▶ Input
-- pv_equiv track=rewrite | github.com/TomiksGithub/adk-playground | weatherAgentTeam/agent.py | find_best_windows
-- ===== SOURCE A (Python) =====
-- def find_best_windows(rows: list, min_score: int = 5) -> list:
--     windows, current = [], []
--     for row in rows:
--         if row["score"] >= min_score:
--             current.append(row)
--         elif current:
--             windows.append(current)
--             current = []
--     if current:
--         windows.append(current)
--     return windows
-- ===== SOURCE B (Python) =====
-- def find_best_windows(rows: list, min_score: int = 5) -> list:
--     out = []
--     rest = rows
--     while rest:
--         if rest[0]["score"] >= min_score:
--             k = 1
--             while k < len(rest) and rest[k]["score"] >= min_score:
--                 k += 1
--             out.append(rest[:k])
--             rest = rest[k:]
--         else:
--             rest = rest[1:]
--     return out
-- ===== Notes on version B (the rewrite author's own statement) =====
-- stated objective: alternative
-- what changed: B replaces A's running 'current' accumulator with trailing flush by a run-segmentation scan: at each hot row it scans ahead to the end of the maximal consecutive hot run and emits that slice at once, so no partial window is ever maintained; Pre_ excludes rows missing the 'score' key, where A raises KeyError.
import Mathlib
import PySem

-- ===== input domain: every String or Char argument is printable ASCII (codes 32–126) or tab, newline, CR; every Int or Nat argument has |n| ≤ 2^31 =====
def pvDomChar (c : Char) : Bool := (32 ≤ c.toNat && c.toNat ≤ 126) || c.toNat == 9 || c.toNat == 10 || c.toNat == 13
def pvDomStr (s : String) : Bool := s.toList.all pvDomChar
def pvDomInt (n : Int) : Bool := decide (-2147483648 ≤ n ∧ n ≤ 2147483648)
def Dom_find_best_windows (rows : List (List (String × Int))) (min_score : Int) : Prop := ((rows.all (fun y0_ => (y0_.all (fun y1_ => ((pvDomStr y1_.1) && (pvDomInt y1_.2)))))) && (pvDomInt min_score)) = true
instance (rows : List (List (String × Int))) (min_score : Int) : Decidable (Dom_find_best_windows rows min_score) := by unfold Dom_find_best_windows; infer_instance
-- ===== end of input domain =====

-- B is a different decomposition of the same task: it segments rows into maximal consecutive
-- hot runs by scanning ahead, instead of A's running accumulator with a trailing flush.

-- row["score"]: first-match association-list lookup; on Pre_ the key is always present,
-- so the `.getD 0` default is never consulted.
def pvScore (row : List (String × Int)) : Int :=
  (((row.find? (fun kv => kv.1 == "score")).map (·.2)).getD 0)

-- ===== PORT A =====
-- the for-loop of A over state (windows, current)
def pvALoop (min_score : Int) :
    List (List (String × Int)) →
    (List (List (List (String × Int))) × List (List (String × Int))) →
    (List (List (List (String × Int))) × List (List (String × Int)))
  | [], s => s
  | row :: rest, (windows, current) =>
      if pvScore row ≥ min_score then
        pvALoop min_score rest (windows, current ++ [row])
      else if current ≠ [] then
        pvALoop min_score rest (windows ++ [current], [])
      else
        pvALoop min_score rest (windows, current)

def find_best_windows (rows : List (List (String × Int))) (min_score : Int) : List (List (List (String × Int))) :=
  let s := pvALoop min_score rows ([], [])
  if s.2 ≠ [] then s.1 ++ [s.2] else s.1

-- ===== PORT B =====
-- inner while: advance k to the end of the maximal hot run
def pvBScan (min_score : Int) (rest : List (List (String × Int))) (k : Nat) : Nat :=
  if _h : k < rest.length ∧ pvScore (rest.getD k []) ≥ min_score then
    pvBScan min_score rest (k + 1)
  else k
termination_by rest.length - k

theorem pvBScan_ge (min_score : Int) (rest : List (List (String × Int))) (k : Nat) :
    k ≤ pvBScan min_score rest k := by
  unfold pvBScan
  split
  · exact le_trans (Nat.le_succ k) (pvBScan_ge min_score rest (k + 1))
  · exact le_refl k
termination_by rest.length - k

-- outer while over `rest`
def pvBLoop (min_score : Int) (rest : List (List (String × Int)))
    (out : List (List (List (String × Int)))) : List (List (List (String × Int))) :=
  match rest with
  | [] => out
  | r0 :: tl =>
      if pvScore r0 ≥ min_score then
        let k := pvBScan min_score (r0 :: tl) 1
        pvBLoop min_score ((r0 :: tl).drop k) (out ++ [(r0 :: tl).take k])
      else
        pvBLoop min_score tl out
termination_by rest.length
decreasing_by
  · have h1 : 1 ≤ pvBScan min_score (r0 :: tl) 1 := pvBScan_ge min_score (r0 :: tl) 1
    simp only [List.length_drop]
    simp only [List.length_cons]
    omega
  · simp

def find_best_windows_alt (rows : List (List (String × Int))) (min_score : Int) : List (List (List (String × Int))) :=
  pvBLoop min_score rows []

-- ===== PRECONDITION & SPEC =====
-- Pre_ excludes exactly the inputs where some row lacks the "score" key: there A raises KeyError.
def Pre_find_best_windows (rows : List (List (String × Int))) (min_score : Int) : Prop :=
  (rows.all (fun row => row.any (fun kv => kv.1 == "score"))) = true
instance (rows : List (List (String × Int))) (min_score : Int) : Decidable (Pre_find_best_windows rows min_score) := by unfold Pre_find_best_windows; infer_instance

def pvWitness_find_best_windows : (List (List (String × Int))) × Int :=
  ([[("score", 7)], [("score", 1)], [("score", 9)]], 5)

def Spec_find_best_windows (rows : List (List (String × Int))) (min_score : Int) (out : List (List (List (String × Int)))) : Prop := out = find_best_windows_alt rows min_score
instance (rows : List (List (String × Int))) (min_score : Int) (out : List (List (List (String × Int)))) : Decidable (Spec_find_best_windows rows min_score out) := by unfold Spec_find_best_windows; infer_instance

-- ===== CLAIM (what is proved, stated in full; the proofs are below) =====
def Claim_equal_find_best_windows : Prop := ∀ (rows : List (List (String × Int))) (min_score : Int), Dom_find_best_windows rows min_score → Pre_find_best_windows rows min_score → Spec_find_best_windows rows min_score (find_best_windows rows min_score)

-- ===== LEMMAS AND PROOFS =====

-- middle ground between the two ports: grouping with an explicit current window
def pvG (min_score : Int) :
    List (List (String × Int)) → List (List (String × Int)) → List (List (List (String × Int)))
  | c, [] => if c = [] then [] else [c]
  | c, r :: rest =>
      if pvScore r ≥ min_score then pvG min_score (c ++ [r]) rest
      else if c = [] then pvG min_score [] rest
      else c :: pvG min_score [] rest

def pvFinish (s : List (List (List (String × Int))) × List (List (String × Int))) :
    List (List (List (String × Int))) :=
  if s.2 ≠ [] then s.1 ++ [s.2] else s.1

theorem pvALoop_eq_G (min_score : Int) (rows : List (List (String × Int)))
    (w : List (List (List (String × Int)))) (c : List (List (String × Int))) :
    pvFinish (pvALoop min_score rows (w, c)) = w ++ pvG min_score c rows := by
  induction rows generalizing w c with
  | nil =>
      simp only [pvALoop, pvG, pvFinish]
      by_cases hc : c = [] <;> simp [hc]
  | cons r rest ih =>
      simp only [pvALoop, pvG]
      by_cases hr : pvScore r ≥ min_score
      · simp only [hr, if_pos]
        exact ih w (c ++ [r])
      · simp only [hr, if_neg, not_false_iff]
        by_cases hc : c = []
        · simp [hc, ih]
        · simp only [hc, if_neg, not_false_iff, ne_eq, ite_true]
          rw [ih (w ++ [c]) []]
          simp

theorem pvG_push (min_score : Int) (tl : List (List (String × Int)))
    (c : List (List (String × Int))) (hc : c ≠ []) :
    pvG min_score c tl =
      (c ++ tl.takeWhile (fun r => pvScore r ≥ min_score)) ::
        pvG min_score [] (tl.dropWhile (fun r => pvScore r ≥ min_score)) := by
  induction tl generalizing c with
  | nil => simp [pvG, hc]
  | cons x t ih =>
      by_cases hx : pvScore x ≥ min_score
      · simp only [pvG, hx, if_pos, List.takeWhile_cons, List.dropWhile_cons,
          decide_eq_true_eq, decide_true]
        rw [ih (c ++ [x]) (by simp)]
        simp [hx]
      · simp only [pvG, hx, if_neg, not_false_iff, hc, ite_true, ite_false,
          List.takeWhile_cons, List.dropWhile_cons]
        simp [hx, pvG, hc]

theorem pvBScan_char (min_score : Int) (rest : List (List (String × Int))) (k : Nat) :
    pvBScan min_score rest k = k + ((rest.drop k).takeWhile (fun r => pvScore r ≥ min_score)).length := by
  unfold pvBScan
  split
  · rename_i h
    obtain ⟨hk, hs⟩ := h
    rw [pvBScan_char min_score rest (k + 1)]
    have hd : rest.drop k = rest[k] :: rest.drop (k + 1) := List.drop_eq_getElem_cons hk
    have hg : rest.getD k [] = rest[k] := by
      simp [List.getD, List.getElem?_eq_getElem hk]
    rw [hd, List.takeWhile_cons]
    rw [hg] at hs
    simp [hs]
    omega
  · rename_i h
    push_neg at h
    by_cases hk : k < rest.length
    · have hs := h hk
      have hd : rest.drop k = rest[k] :: rest.drop (k + 1) := List.drop_eq_getElem_cons hk
      have hg : rest.getD k [] = rest[k] := by
        simp [List.getD, List.getElem?_eq_getElem hk]
      rw [hg] at hs
      rw [hd, List.takeWhile_cons]
      simp [hs]
    · have : rest.drop k = [] := List.drop_eq_nil_of_le (by omega)
      simp [this]
termination_by rest.length - k

theorem pvTake_takeWhile {α : Type} (p : α → Bool) (l : List α) :
    l.take (l.takeWhile p).length = l.takeWhile p := by
  induction l with
  | nil => simp
  | cons x t ih =>
      by_cases hx : p x
      · simp [List.takeWhile_cons, hx, ih]
      · simp [List.takeWhile_cons, hx]

theorem pvDrop_takeWhile {α : Type} (p : α → Bool) (l : List α) :
    l.drop (l.takeWhile p).length = l.dropWhile p := by
  induction l with
  | nil => simp
  | cons x t ih =>
      by_cases hx : p x
      · simp [List.takeWhile_cons, List.dropWhile_cons, hx, ih]
      · simp [List.takeWhile_cons, List.dropWhile_cons, hx]

theorem pvBLoop_eq_G (min_score : Int) (rest : List (List (String × Int)))
    (out : List (List (List (String × Int)))) :
    pvBLoop min_score rest out = out ++ pvG min_score [] rest := by
  induction hn : rest.length using Nat.strong_induction_on generalizing rest out with
  | _ n ih =>
  match rest, hn with
  | [], _ => simp [pvBLoop, pvG]
  | r0 :: tl, hn =>
    by_cases hr : pvScore r0 ≥ min_score
    · simp only [pvBLoop, hr, if_pos]
      have hscan : pvBScan min_score (r0 :: tl) 1 =
          1 + (tl.takeWhile (fun r => pvScore r ≥ min_score)).length := by
        rw [pvBScan_char]; simp
      set tw := tl.takeWhile (fun r => pvScore r ≥ min_score) with htw
      have htake : (r0 :: tl).take (pvBScan min_score (r0 :: tl) 1) = r0 :: tw := by
        rw [hscan]
        simp only [List.take_succ_cons, Nat.add_comm 1 tw.length]
        rw [htw, pvTake_takeWhile]
      have hdrop : (r0 :: tl).drop (pvBScan min_score (r0 :: tl) 1) =
          tl.dropWhile (fun r => pvScore r ≥ min_score) := by
        rw [hscan]
        simp only [Nat.add_comm 1 tw.length, List.drop_succ_cons]
        rw [htw, pvDrop_takeWhile]
      rw [htake, hdrop]
      have hlt : (tl.dropWhile (fun r => pvScore r ≥ min_score)).length < n := by
        have := List.length_dropWhile_le (fun r => pvScore r ≥ min_score) tl
        simp only [List.length_cons] at hn
        omega
      rw [ih _ hlt _ _ rfl]
      have hG : pvG min_score [] (r0 :: tl) =
          (r0 :: tw) :: pvG min_score [] (tl.dropWhile (fun r => pvScore r ≥ min_score)) := by
        simp only [pvG, hr, if_pos, List.nil_append]
        rw [pvG_push min_score tl [r0] (by simp)]
        simp [htw]
      rw [hG]
      simp
    · simp only [pvBLoop, hr, if_neg, not_false_iff]
      have hlt : tl.length < n := by simp only [List.length_cons] at hn; omega
      rw [ih _ hlt _ _ rfl]
      simp [pvG, hr]

-- ===== VERDICT (by name: the statement is the Claim_ definition above) =====
theorem find_best_windows_spec : Claim_equal_find_best_windows := by
  intro rows min_score _hdom _hpre
  show find_best_windows rows min_score = find_best_windows_alt rows min_score
  unfold find_best_windows find_best_windows_alt
  have hA := pvALoop_eq_G min_score rows [] []
  have hB := pvBLoop_eq_G min_score rows []
  simp only [pvFinish] at hA
  simp only [List.nil_append] at hA hB
  rw [hB, ← hA]
theorem pvChildStep_inv (sid nm : String) (child_names : List String) (p : ℤ × String)
    (tA : PySem.Dict String PvTerm) (pm : PySem.Dict String (List (String × String)))
    (tB : PySem.Dict String PvTerm) (h : pvInv tA pm tB) :
    pvInv (pvChildA sid nm child_names (tA, pm) p).1 (pvChildA sid nm child_names (tA, pm) p).2
          (pvChildB sid nm child_names tB p) := by
  obtain ⟨hkA, hkpm, hpar, hsub, hitems⟩ := h
  have h : pvInv tA pm tB := ⟨hkA, hkpm, hpar, hsub, hitems⟩
  by_cases hcid : pvFirstField p.2 = ""
  · simpa [pvChildA, pvChildB, hcid] using h
  · simp only [pvChildA, pvChildB, if_neg hcid]
    set cid := pvFirstField p.2 with hcidE
    set cnm := (if p.1 < (child_names.length : ℤ) then (PySem.List.pyGet? child_names p.1).getD "" else "") with hcnmE
    by_cases hA : tA.contains cid = true
    · -- the child term already exists: A only records the pair in pm; B appends it unless seen
      have hBc : tB.contains cid = true := by rw [pvInv_contains tA pm tB h]; exact hA
      rw [PySem.Dict.setdefault_of_contains _ _ hA, PySem.Dict.setdefault_of_contains _ _ hBc]
      have hsome : (tA.get? cid).isSome := by rw [← PySem.Dict.contains_eq_isSome_get?]; exact hA
      obtain ⟨v, hv⟩ := Option.isSome_iff_exists.mp hsome
      have hmemA : (cid, v) ∈ tA.items := PySem.Dict.mem_items_of_get?_eq_some tA hv
      have hgA : tA.getD cid (pvMkTerm "" "" "") = v := PySem.Dict.getD_of_mem_items tA hmemA hkA _
      obtain ⟨hv1, hv2⟩ := hpar (cid, v) hmemA
      dsimp only at hv1 hv2
      have hgB : tB.getD cid (pvMkTerm "" "" "")
          = pvAddP v (PySem.Set.ofList (pm.getD cid [])) := by
        rw [pvInv_getD tA pm tB h cid (pvMkTerm "" "" "") hA, hgA]
      rw [hgB]
      have hzip : (pvAddP v (PySem.Set.ofList (pm.getD cid []))).parentIds.zip
            (pvAddP v (PySem.Set.ofList (pm.getD cid []))).parentNames
          = PySem.Set.ofList (pm.getD cid []) := by
        simp [pvAddP, hv1, hv2, List.zip_map']
      rw [hzip]
      by_cases hmem : (sid, nm) ∈ pm.getD cid []
      · have hms : (sid, nm) ∈ PySem.Set.ofList (pm.getD cid []) :=
          (PySem.Set.mem_ofList _ _).mpr hmem
        rw [if_pos hms]
        refine ⟨hkA, PySem.Dict.nodup_keys_insert _ _ _ hkpm, hpar, ?_, ?_⟩
        · intro k hk
          rw [PySem.Dict.contains_insert] at hk
          rcases Bool.or_eq_true_iff.mp hk with h1 | h1
          · rw [eq_of_beq h1]; exact hA
          · exact hsub k h1
        · rw [hitems]
          apply List.map_congr_left
          intro q hq
          by_cases hq1 : q.1 = cid
          · have hgg : (pm.insert cid (pm.getD cid [] ++ [(sid, nm)])).getD cid []
                = pm.getD cid [] ++ [(sid, nm)] := by
              rw [PySem.Dict.getD_insert]; simp
            rw [hq1, hgg, pvOfList_snoc, if_pos hmem]
          · rw [PySem.Dict.getD_insert, if_neg hq1]
      · have hms : (sid, nm) ∉ PySem.Set.ofList (pm.getD cid []) := fun hx =>
          hmem ((PySem.Set.mem_ofList _ _).mp hx)
        rw [if_neg hms, pvAddP_one, pvAddP_append]
        refine ⟨hkA, PySem.Dict.nodup_keys_insert _ _ _ hkpm, hpar, ?_, ?_⟩
        · intro k hk
          rw [PySem.Dict.contains_insert] at hk
          rcases Bool.or_eq_true_iff.mp hk with h1 | h1
          · rw [eq_of_beq h1]; exact hA
          · exact hsub k h1
        · rw [PySem.Dict.items_insert_of_contains _ _ hBc, hitems, List.map_map]
          apply List.map_congr_left
          intro q hq
          by_cases hq1 : q.1 = cid
          · have hq2 : q.2 = v := by
              have : (cid, q.2) ∈ tA.items := by rw [← hq1]; exact hq
              have := PySem.Dict.getD_of_mem_items tA this hkA (pvMkTerm "" "" "")
              rw [hgA] at this; exact this.symm
            have hgg : (pm.insert cid (pm.getD cid [] ++ [(sid, nm)])).getD cid []
                = pm.getD cid [] ++ [(sid, nm)] := by
              rw [PySem.Dict.getD_insert]; simp
            simp only [Function.comp, hq1, beq_self_eq_true, if_true, hgg]
            rw [hq2, pvOfList_snoc, if_neg hmem]
          · have hq1b : (q.1 == cid) = false := by simp [hq1]
            simp only [Function.comp, hq1b, Bool.false_eq_true, if_false,
              PySem.Dict.getD_insert, if_neg hq1]
    · -- fresh child id: both create the child term; its first parent pair is recorded
      have hAf : tA.contains cid = false := by simpa using hA
      have hBf : tB.contains cid = false := by rw [pvInv_contains tA pm tB h]; exact hAf
      have hpmf : pm.contains cid = false := by
        by_contra hx
        exact hA (hsub cid (by simpa using hx))
      have hnomem : ∀ q ∈ tA.items, q.1 ≠ cid := by
        intro q hq he
        have : tA.contains cid = decide (cid ∈ tA.keys) := PySem.Dict.contains_eq_decide_mem_keys tA cid
        rw [hAf] at this
        have hmemk : cid ∈ tA.keys := by
          simp only [PySem.Dict.keys]
          exact he ▸ List.mem_map_of_mem hq
        simp [hmemk] at this
      rw [PySem.Dict.setdefault_of_not_contains _ _ hAf, PySem.Dict.setdefault_of_not_contains _ _ hBf]
      have hpm0 : pm.getD cid [] = [] := PySem.Dict.getD_of_not_contains pm [] hpmf
      have hgB1 : (tB.insert cid (pvMkTerm cid cnm "")).getD cid (pvMkTerm "" "" "")
          = pvMkTerm cid cnm "" := by rw [PySem.Dict.getD_insert]; simp
      rw [hgB1]
      have hzip0 : (pvMkTerm cid cnm "").parentIds.zip (pvMkTerm cid cnm "").parentNames
          = ([] : List (String × String)) := rfl
      rw [hzip0, if_neg (List.not_mem_nil (a := (sid, nm))), pvAddP_one, PySem.Dict.insert_insert_self]
      refine ⟨PySem.Dict.nodup_keys_insert _ _ _ hkA, PySem.Dict.nodup_keys_insert _ _ _ hkpm,
        ?_, ?_, ?_⟩
      · intro q hq
        rw [PySem.Dict.items_insert_of_not_contains _ _ hAf] at hq
        rcases List.mem_append.mp hq with h1 | h1
        · exact hpar q h1
        · have : q = (cid, pvMkTerm cid cnm "") := by simpa using h1
          rw [this]; exact ⟨rfl, rfl⟩
      · intro k hk
        rw [PySem.Dict.contains_insert] at hk ⊢
        rcases Bool.or_eq_true_iff.mp hk with h1 | h1
        · rw [h1]; simp
        · rw [hsub k h1]; simp
      · rw [PySem.Dict.items_insert_of_not_contains _ _ hBf,
            PySem.Dict.items_insert_of_not_contains _ _ hAf, List.map_append, hitems]
        congr 1
        · apply List.map_congr_left
          intro q hq
          have hq1 : q.1 ≠ cid := hnomem q hq
          rw [PySem.Dict.getD_insert, if_neg hq1]
        · simp only [List.map_cons, List.map_nil, hpm0, List.nil_append]
          have hgg2 : (pm.insert cid [(sid, nm)]).getD cid [] = [(sid, nm)] := by
            rw [PySem.Dict.getD_insert]; simp
          have hof : PySem.Set.ofList [(sid, nm)] = [(sid, nm)] := by
            simp [PySem.Set.ofList, PySem.Set.add, PySem.Set.contains, PySem.Set.empty]
          rw [hgg2, hof]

▶ How to complete this task
Exactly the lines above from the one with "obtain ⟨hkA, hkpm, hpar, hsub, hitems⟩ := h" to the one with "obtain ⟨v, hv⟩", both included, are to be quoted; leave the rest out.

▶ Response
  obtain ⟨hkA, hkpm, hpar, hsub, hitems⟩ := h
  have h : pvInv tA pm tB := ⟨hkA, hkpm, hpar, hsub, hitems⟩
  by_cases hcid : pvFirstField p.2 = ""
  · simpa [pvChildA, pvChildB, hcid] using h
  · simp only [pvChildA, pvChildB, if_neg hcid]
    set cid := pvFirstField p.2 with hcidE
    set cnm := (if p.1 < (child_names.length : ℤ) then (PySem.List.pyGet? child_names p.1).getD "" else "") with hcnmE
    by_cases hA : tA.contains cid = true
    · -- the child term already exists: A only records the pair in pm; B appends it unless seen
      have hBc : tB.contains cid = true := by rw [pvInv_contains tA pm tB h]; exact hA
      rw [PySem.Dict.setdefault_of_contains _ _ hA, PySem.Dict.setdefault_of_contains _ _ hBc]
      have hsome : (tA.get? cid).isSome := by rw [← PySem.Dict.contains_eq_isSome_get?]; exact hA
      obtain ⟨v, hv⟩ := Option.isSome_iff_exists.mp hsome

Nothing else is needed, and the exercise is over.